Table x: Output structure of site_xy, which holds spatial coordinates of sampled sites.

site_id	x (longitude)	y (latitude)
1	30.0	-20.0
2	31.0	-21.0
3	32.0	-22.0

Table x: Output structure of site_sp, the site-by-species matrix used for biodiversity assessments.

site_id	sp_1 (pa/abund)	sp_2 (pa/abund)	sp_3 (pa/abund)	sp_4 (pa/abund)	sp_... (pa/abund)
1	1	0	0	0	1
2	0	1	1	0	1
3	1	0	1	1	1

Table x: Output structure of site_env, the site-by-environment matrix linking species and environmental data.

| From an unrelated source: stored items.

-- pv_equiv track=rewrite | github.com/LovelyC-kx/globecom20260503 | cloud_removal_v2/run_single_sat.py | _pick_largest_sat
-- ===== SOURCE A (Python) =====
-- def _pick_largest_sat(client_datasets) -> tuple:
--     """Return (plane_idx, sat_idx, size) of the largest Dirichlet slice."""
--     best_p, best_s, best_n = 0, 0, -1
--     for p_i, row in enumerate(client_datasets):
--         for s_i, ds in enumerate(row):
--             n = len(ds)
--             if n > best_n:
--                 best_p, best_s, best_n = p_i, s_i, n
--     return best_p, best_s, best_n
-- ===== SOURCE B (Python) =====
-- def _row_best(row):
--     """(first index of the longest dataset in row, its length), or None for an empty row."""
--     if not row:
--         return None
--     lengths = [len(ds) for ds in row]
--     m = max(lengths)
--     return lengths.index(m), m
--
--
-- def _pick_largest_sat(client_datasets) -> tuple:
--     """Return (plane_idx, sat_idx, size) of the largest Dirichlet slice."""
--     best = (0, 0, -1)
--     for p_i, rb in enumerate(map(_row_best, client_datasets)):
--         if rb is not None and rb[1] > best[2]:
--             best = (p_i, rb[0], rb[1])
--     return best
-- ===== Notes on version B (the rewrite author's own statement) =====
-- stated objective: alternative
-- what changed: Replaced the single flat nested scan carrying one (plane,sat,size) state with a reduce-of-row-reductions: each row is summarized to (earliest argmax, max length) via max()+list.index(), then a second pass picks the earliest plane whose row maximum strictly beats the running best.
import Mathlib
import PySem

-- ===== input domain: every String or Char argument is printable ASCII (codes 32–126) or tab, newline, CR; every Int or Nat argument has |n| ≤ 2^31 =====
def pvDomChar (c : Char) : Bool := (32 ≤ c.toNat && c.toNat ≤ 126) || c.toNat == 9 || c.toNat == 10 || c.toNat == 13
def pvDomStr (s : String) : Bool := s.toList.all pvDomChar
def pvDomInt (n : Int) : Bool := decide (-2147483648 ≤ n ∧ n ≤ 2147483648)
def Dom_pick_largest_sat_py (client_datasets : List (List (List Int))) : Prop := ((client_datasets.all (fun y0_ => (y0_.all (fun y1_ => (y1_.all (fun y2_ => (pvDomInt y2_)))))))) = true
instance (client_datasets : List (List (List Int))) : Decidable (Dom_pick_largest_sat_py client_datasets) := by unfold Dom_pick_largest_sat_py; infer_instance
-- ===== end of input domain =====

-- B replaces A's flat nested scan with a reduce-of-row-reductions (per-row max+index, then a
-- scan over the row summaries); same cost, different decomposition (objective: alternative).

-- ===== PORT A =====
def pick_largest_sat_py (client_datasets : List (List (List Int))) : Int × Int × Int :=
  (PySem.List.enumerate client_datasets 0).foldl
    (fun st pr =>
      (PySem.List.enumerate pr.2 0).foldl
        (fun st2 q =>
          let n : Int := (q.2.length : Int)
          if n > st2.2.2 then (pr.1, q.1, n) else st2) st)
    (0, 0, -1)

-- ===== PORT B =====
-- Python helper _row_best: None for an empty row, else (lengths.index(max(lengths)), max(lengths))
def pvRowBest (row : List (List Int)) : Option (Int × Int) :=
  if row = [] then none
  else
    match PySem.List.max? (row.map (fun ds => (ds.length : Int))) (fun y => y) with
    | none => none
    | some m =>
      match PySem.List.index? (row.map (fun ds => (ds.length : Int))) m with
      | some k => some ((k : Int), m)
      | none => none

def pick_largest_sat_py_alt (client_datasets : List (List (List Int))) : Int × Int × Int :=
  (PySem.List.enumerate client_datasets 0).foldl
    (fun best pr =>
      match pvRowBest pr.2 with
      | some (si, n) => if n > best.2.2 then (pr.1, si, n) else best
      | none => best)
    (0, 0, -1)

-- ===== PRECONDITION & SPEC =====
def Spec_pick_largest_sat_py (client_datasets : List (List (List Int))) (out : Int × Int × Int) : Prop := out = pick_largest_sat_py_alt client_datasets
instance (client_datasets : List (List (List Int))) (out : Int × Int × Int) : Decidable (Spec_pick_largest_sat_py client_datasets out) := by unfold Spec_pick_largest_sat_py; infer_instance

-- ===== CLAIM (what is proved, stated in full; the proofs are below) =====
def Claim_equal_pick_largest_sat_py : Prop := ∀ (client_datasets : List (List (List Int))), Dom_pick_largest_sat_py client_datasets → Spec_pick_largest_sat_py client_datasets (pick_largest_sat_py client_datasets)

-- ===== LEMMAS AND PROOFS =====

-- proof-side row reduction: (first index of the max length, max length)
def pvRowRed : List (List Int) → Option (Nat × Int)
  | [] => none
  | ds :: t =>
    match pvRowRed t with
    | none => some (0, (ds.length : Int))
    | some (k, m) => if m > (ds.length : Int) then some (k + 1, m) else some (0, (ds.length : Int))

lemma pvRowRed_eq_none_iff (t : List (List Int)) : pvRowRed t = none ↔ t = [] := by
  cases t with
  | nil => simp [pvRowRed]
  | cons a b =>
    simp only [pvRowRed]
    cases h : pvRowRed b
    · simp
    · simp only []
      split_ifs <;> simp

lemma pv_foldl_max_assoc (t : List Int) : ∀ a b : Int, t.foldl max (max a b) = max a (t.foldl max b) := by
  induction t with
  | nil => intro a b; simp
  | cons c tt ih =>
    intro a b
    simp only [List.foldl_cons]
    rw [max_assoc, ih]

lemma pv_max?_id_cons' (x : Int) (t : List Int) :
    PySem.List.max? (x :: t) (fun y => y) =
      some (match PySem.List.max? t (fun y => y) with | none => x | some m => max x m) := by
  cases t with
  | nil =>
    have h : PySem.List.max? ([] : List Int) (fun y => y) = none := by
      exact (PySem.List.max?_eq_none_iff _ _).mpr rfl
    rw [PySem.List.max?_id_cons, h]
    simp
  | cons h tt =>
    rw [PySem.List.max?_id_cons, PySem.List.max?_id_cons]
    simp only [List.foldl_cons]
    rw [pv_foldl_max_assoc]

-- pvRowBest computes exactly the proof-side reduction
lemma pvRowBest_eq (row : List (List Int)) :
    pvRowBest row = (pvRowRed row).map (fun p => ((p.1 : Int), p.2)) := by
  induction row with
  | nil => simp [pvRowBest, pvRowRed]
  | cons ds t ih =>
    cases ht : pvRowRed t with
    | none =>
      have ht0 : t = [] := (pvRowRed_eq_none_iff t).mp ht
      subst ht0
      simp [pvRowBest, pvRowRed, pv_max?_id_cons',
        (PySem.List.max?_eq_none_iff ([] : List Int) (fun y => y)).mpr rfl]
    | some km =>
      obtain ⟨k, m⟩ := km
      have hb : pvRowBest t = some ((k : Int), m) := by rw [ih, ht]; rfl
      have htne : t ≠ [] := by
        intro h; subst h; simp [pvRowRed] at ht
      have hLtne : t.map (fun ds => (ds.length : Int)) ≠ [] := by
        simp [htne]
      obtain ⟨m', hmax⟩ : ∃ m', PySem.List.max? (t.map (fun ds => (ds.length : Int))) (fun y => y) = some m' := by
        rcases h : PySem.List.max? (t.map (fun ds => (ds.length : Int))) (fun y => y) with _ | m'
        · exact absurd ((PySem.List.max?_eq_none_iff _ _).mp h) hLtne
        · exact ⟨m', h⟩
      have hm'mem : m' ∈ t.map (fun ds => (ds.length : Int)) := PySem.List.max?_mem hmax
      obtain ⟨k', hidx⟩ : ∃ k', PySem.List.index? (t.map (fun ds => (ds.length : Int))) m' = some k' := by
        rcases h : PySem.List.index? (t.map (fun ds => (ds.length : Int))) m' with _ | k'
        · exact absurd ((PySem.List.index?_eq_none_iff _ _).mp h) (by simp [hm'mem])
        · exact ⟨k', h⟩
      have hb2 : pvRowBest t = some ((k' : Int), m') := by
        unfold pvRowBest
        rw [if_neg htne, hmax]
        have hidx' := hidx
        rw [PySem.List.index?_eq_idxOf?] at hidx'
        simp [hidx']
      have he : (((k' : Int), m') : Int × Int) = ((k : Int), m) :=
        Option.some.inj (hb2.symm.trans hb)
      have hkk : k' = k := by
        have h1 : ((k' : Int)) = (k : Int) := congrArg Prod.fst he
        exact_mod_cast h1
      have hmm : m' = m := congrArg Prod.snd he
      have ht' : pvRowRed t = some (k', m') := by rw [hkk, hmm]; exact ht
      unfold pvRowBest
      rw [if_neg (by simp)]
      simp only [List.map_cons]
      rw [pv_max?_id_cons', hmax]
      simp only []
      by_cases hgt : m' > (ds.length : Int)
      · have hne : (ds.length : Int) ≠ m' := by omega
        rw [show max (ds.length : Int) m' = m' by omega]
        rw [PySem.List.index?_cons_of_ne _ hne, hidx]
        simp only [pvRowRed, ht', if_pos hgt, Option.map_some]
      · rw [show max (ds.length : Int) m' = (ds.length : Int) by omega]
        rw [PySem.List.index?_cons_self]
        simp [pvRowRed, ht', if_neg hgt]

-- A's inner loop over a row, started at offset s, is the row reduction applied to the state
lemma pv_inner_eq (p : Int) (row : List (List Int)) : ∀ (s : Int) (st : Int × Int × Int),
    (PySem.List.enumerate row s).foldl
        (fun st2 q =>
          let n : Int := (q.2.length : Int)
          if n > st2.2.2 then (p, q.1, n) else st2) st
      = match pvRowRed row with
        | none => st
        | some (k, m) => if m > st.2.2 then (p, s + (k : Int), m) else st := by
  induction row with
  | nil => intro s st; simp [PySem.List.enumerate_nil, pvRowRed]
  | cons ds t ih =>
    intro s st
    rw [PySem.List.enumerate_cons]
    simp only [List.foldl_cons]
    rw [ih]
    cases ht : pvRowRed t with
    | none =>
      simp only [pvRowRed, ht]
      split_ifs <;> simp
    | some km =>
      obtain ⟨k, m⟩ := km
      simp only [pvRowRed, ht]
      split_ifs <;> simp_all [Prod.ext_iff] <;> (try split_ifs) <;>
        (try simp_all) <;> omega

lemma pv_outer (cd : List (List (List Int))) : ∀ (s : Int) (st : Int × Int × Int),
    (PySem.List.enumerate cd s).foldl
        (fun st pr =>
          (PySem.List.enumerate pr.2 0).foldl
            (fun st2 q =>
              let n : Int := (q.2.length : Int)
              if n > st2.2.2 then (pr.1, q.1, n) else st2) st) st
      = (PySem.List.enumerate cd s).foldl
          (fun best pr =>
            match pvRowBest pr.2 with
            | some (si, n) => if n > best.2.2 then (pr.1, si, n) else best
            | none => best) st := by
  induction cd with
  | nil => intro s st; simp [PySem.List.enumerate_nil]
  | cons row t ih =>
    intro s st
    rw [PySem.List.enumerate_cons]
    simp only [List.foldl_cons]
    rw [pv_inner_eq, pvRowBest_eq, ih]
    congr 1
    cases h : pvRowRed row with
    | none => simp
    | some km => obtain ⟨k, m⟩ := km; simp

lemma pv_main (client_datasets : List (List (List Int))) :
    pick_largest_sat_py client_datasets = pick_largest_sat_py_alt client_datasets := by
  unfold pick_largest_sat_py pick_largest_sat_py_alt
  exact pv_outer client_datasets 0 (0, 0, -1)

-- ===== VERDICT (by name: the statement is the Claim_ definition above) =====
theorem pick_largest_sat_py_spec : Claim_equal_pick_largest_sat_py := by
  intro cd _
  unfold Spec_pick_largest_sat_py
  exact pv_main cd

site_id	enviro_1 (variable)	enviro_2 (variable)	enviro_3 (variable)	enviro_4 (variable)
1	30	0.123	1	1.45
2	20	0.812	5	8.82
3	10	0.021	4	2.040

Species Co-occurrence and Compositional Analysis

This section provides tools to quantify species co-occurrence patterns and compositional dissimilarities, enabling insights into species interactions and biodiversity composition across landscapes. Objective: Quantify co-occurrence and compositional differences across locations to identify patterns of biodiversity and species interactions. Quantify co-occurrence patterns to assess the frequency with which species are found together across the landscape. This will yield a co-occurrence matrix and a raster layer illustrating spatial patterns in species associations. Quantify compositional dissimilarity to identify spatial variation in species composition across different locations. This analysis will produce dissimilarity matrices and spatially explicit rasters visualizing biodiversity turnover across the study area.

calc_cooc: Computes co-occurrence matrices and rasters to capture how often different species are found together, providing a foundation for analysing species associations.

calc_dissim: Calculates dissimilarity metrics to measure variations in species composition and environmental properties across sites, highlighting areas of compositional turnover.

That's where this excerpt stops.